Above you can see that I am using srun to create an interactive session, and asking for 8 cores on a compute node. Once the command executes you can see that I am on a new node, p04.

For this example, I will be using the time command. More information can be found about the time command by issuing "man time". 

After the interactive session has started I step through the steps I would normally to run my code, but I place the time command in front of the python command before pressing enter

$ time python invert_matrix.py

At the end, it will write out how long it took the job to complete. In the above example, you can see that it took 4 minutes and 36 seconds to complete. I now know that the amount of walltime I need should be at least 5 minutes.

Now lets try a batch example, and lets not give it enough walltime to see what happens.

Next we will create a batch script to submit to the cluster.  Copy the below example in a new file within the directory that your invert_matrix.py file is located.

#!/bin/bash -l
# Name of the cluster account
# How long should I job run for
#SBATCH --time=00:02:00
# Number of CPU cores, in this case 8 cores
#SBATCH --ntasks-per-node=8
# Number of compute nodes to use, in this case 1
#SBATCH --nodes=1
# Name of the output files to be created.

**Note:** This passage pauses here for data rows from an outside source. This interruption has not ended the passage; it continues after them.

-- pv_equiv track=rewrite | github.com/Francepnadeau/Project_Masters | code/Testing_Jan13.py | DULA_transition
-- ===== SOURCE A (Python) =====
-- K_dist=2  #maximal distance allowed between edit scripts
--
-- def states_NULA(K_dist):
--     states = []  #list of possible states
--     for x in range(0,K_dist+1): # x is going from 0 to K_dist for the first component of the state.
--         for y in range(-x, x+1): # y is the second component of the state, goes from -x to x.
--             states.append( (x,y) )
--     return(states)
--
-- def insert(current_state, u):
--     next_state=[]    #list of possible output states
--     if current_state[0] < K_dist and u[K_dist + current_state[1]]== '0':
--         next_state.append( ( current_state[0]+1 , current_state[1]-1) )
--     return( next_state )
--
-- def subs(current_state, u):
--     next_state=[]
--     if current_state[0]<K_dist and u[K_dist + current_state[1]]== '0':
--         next_state.append( (current_state[0]+1, current_state[1]) )
--     return( next_state )
--
-- def delete(current_state, u):
--     next_state=[]
--     for l in range(0, K_dist - current_state[0] + 1 ):  # l is an index to go from 0 to K_dist-x.
--         if l == 0:  #the case where we only have identity.
--             if u[K_dist + current_state[1]] == '1':  #check if the bit K_dist+y+1 in u is 1
--                 next_state.append( (current_state[0] , current_state[1]) )
--         elif u[K_dist + current_state[1] : K_dist + current_state[1] + l + 1] == '0'*l + '1': #check if we have the correct sequence of 0's followed by '1'
--             next_state.append( (current_state[0]+l , current_state[1]+l) )
--     return( next_state )
--
-- def delta(current_state, u):  # function delta_k, that tests for all the transitions from state labeled (x,y) and returns a list of the possible output states.
--                               # Input is the starting state and a bit string u, of length 2k+1.
--                               # we test for all three functions and update next_state each time with the possible output
--     next_state=insert(current_state, u)   # we test for the insert function
--     next_state+=subs(current_state, u)    # we test for the substitution function
--     next_state+=delete(current_state, u)  # we test for the delition/identity function\
--     return( next_state )
--
-- def DULA_transition(state,bit):
--     next_state = {}  #Output state
--     nula_states = states_NULA(K_dist)  #The states of NULA of the form (x,y)
--     new=[]
--
--     for i in range(len(state)):
--         if state[i]==1:                       #We test the transition with state i of nula_states
--             new += delta(nula_states[i],bit)  #Creating a list 'new' of the output states of NULA
--     for j in range(len(nula_states)): #We need to reconvert these states into numbers for the states of DULA
--         if nula_states[j] in new:
--             next_state[j]=1
--         else:
--             next_state[j]=0
--     return(next_state)
-- ===== SOURCE B (Python) =====
-- K_dist = 2
--
-- def _active(state, x, y):
--     # is NULA state (x, y) marked in the input bitmap?
--     if x < 0 or x > K_dist or y < -x or y > x:
--         return False
--     i = x * x + x + y          # position of (x, y) in the NULA state enumeration
--     return i < len(state) and state[i] == 1
--
-- def _hit(state, bit, x, y):
--     # is target state (x, y) produced by some marked predecessor?  (pull /
--     # predecessor form of the transition: no successor lists are ever built)
--     p = K_dist + y
--     return ((_active(state, x, y) and bit[p] == '1')                    # identity
--         or (_active(state, x - 1, y) and bit[p] == '0')                 # substitution
--         or (_active(state, x - 1, y + 1) and bit[p + 1] == '0')         # insertion
--         or any(_active(state, x - l, y - l) and bit[p:p+1] == '1'       # deletion of l symbols
--                and all(bit[k] == '0' for k in range(p - l, p))
--                for l in range(1, (x + y) // 2 + 1)))
--
-- def DULA_transition(state, bit):
--     next_state = {}
--     j = 0
--     for x in range(K_dist + 1):
--         for y in range(-x, x + 1):
--             next_state[j] = 1 if _hit(state, bit, x, y) else 0
--             j += 1
--     return next_state
-- ===== Notes on version B (the rewrite author's own statement) =====
-- stated objective: alternative
-- what changed: B inverts the transition: instead of pushing successor lists out of every active state and then membership-scanning them for each of the 9 output states, it decides each output bit directly from its possible predecessors (identity/substitution/insertion/deletion preconditions read off the window), so no successor list, no delta helper and no membership pass exist at all.
import Mathlib
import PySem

If not specified the outputs will be joined
#SBATCH --output=%x.%j.out
#SBATCH --error=%x.%j.err
# The code you want to run in your job
module load python
export OMP_NUM_THREADS=8
python invert_matrix.py

Once you have your submit script written, submit the job via the sbatch command.

$ sbatch sample_python_lab.sh
Submitted batch job 4156

Upon submitting you receive a job number. In the example above my job number is 4156.

As soon as the job starts, you will notice two output files created within the directory. In our case they are:

sample_python_lab.sh.4156.err
sample_python_lab.sh.4156.out

$ ls -l
total 136
-rw-r--r-- 1  rc-users  218 May 14 16:20 invert_matrix.py
-rw-r--r-- 1  rc-users  568 May 14 18:44 sample_python_lab.sh
-rw-r--r-- 1  rc-users  107 May 14 18:44 sample_python_lab.sh.4156.err
-rw-r--r-- 1  rc-users 1309 May 14 18:46 sample_python_lab.sh.4156.out

Now that we see the .err and .out files. Go ahead and take a look at the .out file using the cat command:

$ cat sample_python_lab.sh.4156.out
i,mean 50 -9.642611316148498e-17
i,mean 100 1.87926695251823e-16
i,mean 150 1.8993939654816242e-16
i,mean 200 2.946282755137268e-17
...
i,mean 1950 -1.7521916145004967e-17

It looks like the job did not complete the code. If it ran to completion we would have expected to see the last line:

i,mean 2000 2.71473510528421e-16

Next, =take a look at the error file to see if it has any clues as to why our job aborted.

$ cat sample_python_lab.sh.4156.err
slurmstepd: error: *** JOB 4156 ON p04 CANCELLED AT 2021-05-14T18:46:49 DUE TO TIME LIMIT ***

After looking at the .err file, it is clear that our job ran out of walltime as indicated by the message above. In this case we requested 2 minutes of walltime, but should have requested at least 5.